Usurpation d’identité : une femme découvre que sa mère a contracté 50 000 euros de dettes à son insu

Lorsqu’on évoque l’usurpation d’identité, on pense généralement à des inconnus qui s’approprient des documents personnels. Pourtant, l’histoire de Gaëlle*, une trentenaire des Vosges, montre qu’elle peut parfois impliquer des proches. En 2024, sa vie a basculé lorsque, par surprise, elle a reçu un courrier d’assurance demandant le paiement de 1 500 euros pour un contrat qu’elle n’avait jamais souscrit.

EN BREF

  • Gaëlle découvre que sa mère a usé de ses données personnelles pour des crédits.
  • Elle se retrouve avec plus de 50 000 euros de dettes à son nom.
  • Malgré une plainte, la situation demeure complexe et stressante.

Ce premier courrier n’était que le début d’une série de désagréments. En contactant le service client d’Allianz, Gaëlle a appris que sa mère avait ouvert plusieurs contrats à son nom. « Je les appelle pour régler ça car je ne comprends pas. En discutant, mon interlocutrice me demande si je connais madame X, en citant le nom de ma mère. Je lui réponds que oui et elle m’indique que c’est elle qui a ouvert les contrats à mon nom », explique-t-elle. Bien que la conseillère lui ait assuré qu’elle ne serait pas facturée, deux prélèvements de 750 euros sont tout de même effectués sur son compte.

Face à cette situation, Gaëlle a confronté sa mère, qui a nié les faits. Déterminée à faire valoir ses droits, elle a porté plainte à la gendarmerie, tant contre sa mère que contre la compagnie d’assurance. « Les gendarmes m’ont dit que c’était la première fois qu’ils entendaient une histoire pareille », se souvient-elle. Malheureusement, la plainte n’a pas abouti, laissant Gaëlle dans une situation précaire.

Un huissier lui a ensuite annoncé un prélèvement de 1 000 euros et une possible saisie de biens. En consultant son dossier, elle a découvert des contrats de crédit signés à son nom, mais qui ne correspondaient pas à son écriture. « L’huissière m’a alors demandé d’écrire une phrase et de signer, ce qui lui a permis de se rendre compte que ce n’était pas la même écriture et signature que celles sur mes contrats », précise-t-elle. C’est ainsi qu’elle a réalisé que sa mère était derrière cette manœuvre frauduleuse.

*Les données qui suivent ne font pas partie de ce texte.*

-- pv_equiv track=rewrite | github.com/aljinovic-ante/Introduction_to_Programming | Kolokvij Vježbe/2. Kolokvij Zima 2018-19 A.py | dvostruki
-- ===== SOURCE A (Python) =====
-- def dvostruki(string):
--     rez=string[0]
--     samoglasnici="aeiou"
--     for c in string[1:]:
--         if c not in samoglasnici and c != rez[-1]:
--             rez += c
--         elif c in samoglasnici:
--             rez += c
--     return rez
-- ===== SOURCE B (Python) =====
-- def dvostruki(string):
--     out = []
--     i, n = 0, len(string)
--     while i < n:
--         j = i
--         while j < n and string[j] == string[i]:
--             j += 1
--         out.append(string[i:j] if string[i] in "aeiou" else string[i])
--         i = j
--     return "".join(out)
-- ===== Notes on version B (the rewrite author's own statement) =====
-- stated objective: alternative
-- what changed: B scans the string as maximal runs of equal characters with a two-pointer loop, emitting a whole vowel run or a single copy of a consonant run, instead of A's char-by-char accumulator that compares each character to the last kept one.
import Mathlib
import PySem

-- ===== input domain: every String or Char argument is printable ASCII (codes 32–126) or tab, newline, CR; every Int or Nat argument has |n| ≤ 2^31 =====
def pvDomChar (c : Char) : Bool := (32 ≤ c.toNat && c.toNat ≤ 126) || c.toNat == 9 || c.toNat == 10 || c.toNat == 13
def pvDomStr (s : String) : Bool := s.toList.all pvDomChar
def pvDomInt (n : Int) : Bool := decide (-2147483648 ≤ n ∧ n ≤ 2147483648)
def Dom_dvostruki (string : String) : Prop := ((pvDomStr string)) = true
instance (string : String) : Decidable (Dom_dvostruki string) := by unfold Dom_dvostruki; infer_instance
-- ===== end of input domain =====

-- B replaces A's char-by-char accumulator (compare to last kept char) with a run-based
-- two-pointer scan: whole vowel runs are emitted, consonant runs collapse to one copy.

-- ===== PORT A =====
-- samoglasnici = "aeiou" (membership of a char in that string, ported as a char list)
def pvVowels : List Char := ['a', 'e', 'i', 'o', 'u']

-- the for-loop over string[1:], carrying rez; rez[-1] is PySem.List.pyGet? rez (-1)
-- (rez is nonempty throughout the loop, so the none case of rez[-1] is unreachable)
def dvostrukiLoopA (rez : List Char) (rest : List Char) : List Char :=
  match rest with
  | [] => rez
  | c :: cs =>
    let last? := PySem.List.pyGet? rez (-1)
    let rez' :=
      if c ∉ pvVowels ∧ some c ≠ last? then rez ++ [c]
      else if c ∈ pvVowels then rez ++ [c]
      else rez
    dvostrukiLoopA rez' cs

def dvostruki (string : String) : String :=
  match string.toList with
  | [] => ""            -- Python raises IndexError on string[0] here; excluded by Pre_
  | c0 :: rest => String.ofList (dvostrukiLoopA [c0] rest)

-- ===== PORT B =====
-- Source B: outer while over run starts; the inner while j-scan of the current run is the
-- takeWhile/dropWhile split; pieces are concatenated (the final ''.join).
def dvostrukiRunsB (l : List Char) : List Char :=
  match l with
  | [] => []
  | c :: cs =>
    let run := cs.takeWhile (· = c)
    let rest := cs.dropWhile (· = c)
    (if c ∈ pvVowels then c :: run else [c]) ++ dvostrukiRunsB rest
termination_by l.length
decreasing_by
  have := List.length_dropWhile_le (fun x => decide (x = c)) cs
  simp at this ⊢; omega

def dvostruki_alt (string : String) : String :=
  String.ofList (dvostrukiRunsB string.toList)

-- ===== PRECONDITION & SPEC =====
-- A evaluates string[0] first, so it raises IndexError on the empty string; Pre_ excludes exactly that.
def Pre_dvostruki (string : String) : Prop := string ≠ ""
instance (string : String) : Decidable (Pre_dvostruki string) := by unfold Pre_dvostruki; infer_instance
def pvWitness_dvostruki : String := "ennui!!"

def Spec_dvostruki (string : String) (out : String) : Prop := out = dvostruki_alt string
instance (string : String) (out : String) : Decidable (Spec_dvostruki string out) := by unfold Spec_dvostruki; infer_instance

-- ===== CLAIM (what is proved, stated in full; the proofs are below) =====
def Claim_equal_dvostruki : Prop := ∀ (string : String), Dom_dvostruki string → Pre_dvostruki string → Spec_dvostruki string (dvostruki string)

-- ===== LEMMAS AND PROOFS =====

-- reference function: character-by-character, keep c iff it is a vowel or differs from
-- the previous input character
def pvF (last : Char) : List Char → List Char
  | [] => []
  | c :: cs => (if c ∈ pvVowels then [c] else if c ≠ last then [c] else []) ++ pvF c cs

theorem loopA_eq_pvF : ∀ (rest rez : List Char) (last : Char),
    rez.getLast? = some last → dvostrukiLoopA rez rest = rez ++ pvF last rest := by
  intro rest
  induction rest with
  | nil => intro rez last _; simp [dvostrukiLoopA, pvF]
  | cons c cs ih =>
    intro rez last hlast
    have hget : PySem.List.pyGet? rez (-1) = some last := by
      rw [PySem.List.pyGet?_neg_one, hlast]
    by_cases hv : c ∈ pvVowels
    · have : dvostrukiLoopA rez (c :: cs) = dvostrukiLoopA (rez ++ [c]) cs := by
        simp only [dvostrukiLoopA, hget]
        split_ifs with h1 <;> simp [hv] at *
      rw [this, ih (rez ++ [c]) c (by simp)]
      simp [pvF, hv]
    · by_cases he : c = last
      · have : dvostrukiLoopA rez (c :: cs) = dvostrukiLoopA rez cs := by
          simp only [dvostrukiLoopA, hget]
          split_ifs with h1 <;> simp_all
        rw [this, ih rez last hlast]
        subst he; simp [pvF, hv]
      · have : dvostrukiLoopA rez (c :: cs) = dvostrukiLoopA (rez ++ [c]) cs := by
          simp only [dvostrukiLoopA, hget]
          split_ifs with h1 <;> simp_all
        rw [this, ih (rez ++ [c]) c (by simp)]
        simp [pvF, hv, he]

-- pvF swallows a run of characters equal to its 'last' argument unless they are vowels
theorem pvF_run : ∀ (run rest : List Char) (c : Char), (∀ x ∈ run, x = c) →
    pvF c (run ++ rest) = (if c ∈ pvVowels then run else []) ++ pvF c rest := by
  intro run
  induction run with
  | nil => intro rest c _; simp
  | cons x run' ih =>
    intro rest c hall
    have hx : x = c := hall x (by simp)
    subst hx
    have h' : ∀ y ∈ run', y = x := fun y hy => hall y (by simp [hy])
    by_cases hv : x ∈ pvVowels <;> simp [pvF, hv, ih rest x h']

theorem dropWhile_head_ne : ∀ (l : List Char) (c d : Char) (ds : List Char),
    l.dropWhile (· = c) = d :: ds → d ≠ c := by
  intro l
  induction l with
  | nil => intro c d ds h; simp [List.dropWhile] at h
  | cons x xs ih =>
    intro c d ds h
    by_cases hx : x = c
    · rw [List.dropWhile_cons_of_pos (by simp [hx])] at h
      exact ih c d ds h
    · rw [List.dropWhile_cons_of_neg (by simp [hx])] at h
      cases h; exact hx

def pvG : List Char → List Char
  | [] => []
  | c :: cs => c :: pvF c cs

theorem pvF_cons_ne (c d : Char) (ds : List Char) (h : d ≠ c) :
    pvF c (d :: ds) = d :: pvF d ds := by
  by_cases hv : d ∈ pvVowels <;> simp [pvF, hv, h]

theorem runsB_eq_pvG : ∀ (l : List Char), dvostrukiRunsB l = pvG l := by
  intro l
  induction l using dvostrukiRunsB.induct with
  | case1 => rw [dvostrukiRunsB]; rfl
  | case2 c cs rest ih =>
    rw [show rest = cs.dropWhile (· = c) from rfl] at ih
    have hsplit : cs = cs.takeWhile (· = c) ++ cs.dropWhile (· = c) :=
      (List.takeWhile_append_dropWhile).symm
    have hall : ∀ x ∈ cs.takeWhile (· = c), x = c := fun x hx => by
      simpa using List.mem_takeWhile_imp hx
    have hF : pvF c cs =
        (if c ∈ pvVowels then cs.takeWhile (· = c) else []) ++ pvF c (cs.dropWhile (· = c)) := by
      conv_lhs => rw [hsplit]
      exact pvF_run _ _ c hall
    have hB : dvostrukiRunsB (c :: cs) =
        (if c ∈ pvVowels then c :: cs.takeWhile (· = c) else [c]) ++
          dvostrukiRunsB (cs.dropWhile (· = c)) := by
      rw [dvostrukiRunsB]
    rw [hB, ih]
    show _ = c :: pvF c cs
    rw [hF]
    cases hrest : cs.dropWhile (· = c) with
    | nil =>
      by_cases hv : c ∈ pvVowels
      · simp only [pvG, pvF, if_pos hv, List.append_nil]
      · simp only [pvG, pvF, if_neg hv, List.append_nil]
    | cons d ds =>
      have hdc : d ≠ c := dropWhile_head_ne cs c d ds hrest
      rw [pvF_cons_ne c d ds hdc]
      by_cases hv : c ∈ pvVowels
      · simp only [pvG, if_pos hv, List.cons_append]
      · simp only [pvG, if_neg hv, List.singleton_append, List.nil_append]

-- ===== VERDICT (by name: the statement is the Claim_ definition above) =====
theorem dvostruki_spec : Claim_equal_dvostruki := by
  intro s _ hpre
  unfold Spec_dvostruki dvostruki dvostruki_alt
  have hne : s.toList ≠ [] := by
    intro h
    exact hpre (String.toList_inj.mp h)
  cases h : s.toList with
  | nil => exact absurd h hne
  | cons c0 rest =>
    show String.ofList (dvostrukiLoopA [c0] rest) = String.ofList (dvostrukiRunsB (c0 :: rest))
    rw [runsB_eq_pvG, loopA_eq_pvF rest [c0] c0 (by simp)]
    simp [pvG]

Gaëlle travaillait à l’époque dans l’entreprise familiale, où sa mère, en tant que secrétaire, avait accès à ses fiches de paie, RIB et documents d’identité. Les crédits contractés à son nom s’élevaient à environ 50 000 euros. Avec l’aide de sa banquière, elle a d’ailleurs découvert que sa mère était une acheteuse compulsive, incapable de gérer un budget. « Dès qu’elle a peu d’argent, elle le dépense. Et lorsqu’elle en a plus, elle cherche des solutions », raconte-t-elle. L’éventualité de placer sa mère sous tutelle a même été envisagée, mais Gaëlle ne souhaite pas assumer cette responsabilité.

Devant l’inaction des autorités et le déni de sa mère, Gaëlle a décidé de consulter une avocate. Celle-ci lui a conseillé de déposer un dossier de surendettement à la Banque de France pour stopper les prélèvements. « C’était la seule solution pour bloquer les prélèvements, ne pas devoir éponger ces dettes et espérer revoir mes 2 500 euros », explique-t-elle. Cependant, cette procédure impacte également sa vie quotidienne : elle doit renoncer à changer de voiture, celle-ci affichant déjà plus de 400 000 kilomètres au compteur.

Aujourd’hui, elle a ouvert un nouveau compte bancaire et a demandé une vigilance maximale à son établissement. « Ils savent qu’à la moindre demande de crédit ou de souscription d’un abonnement, ils doivent me prévenir en personne », indique-t-elle. Malgré le soutien de son avocate, Gaëlle fait face à une attente éprouvante, pleine d’incertitudes. « Mon avocate m’a prévenue que la procédure pouvait être longue, même si elle est confiante. Pour l’instant, c’est surtout de l’attente, du stress et aussi la peur qu’elle recommence », conclut-elle.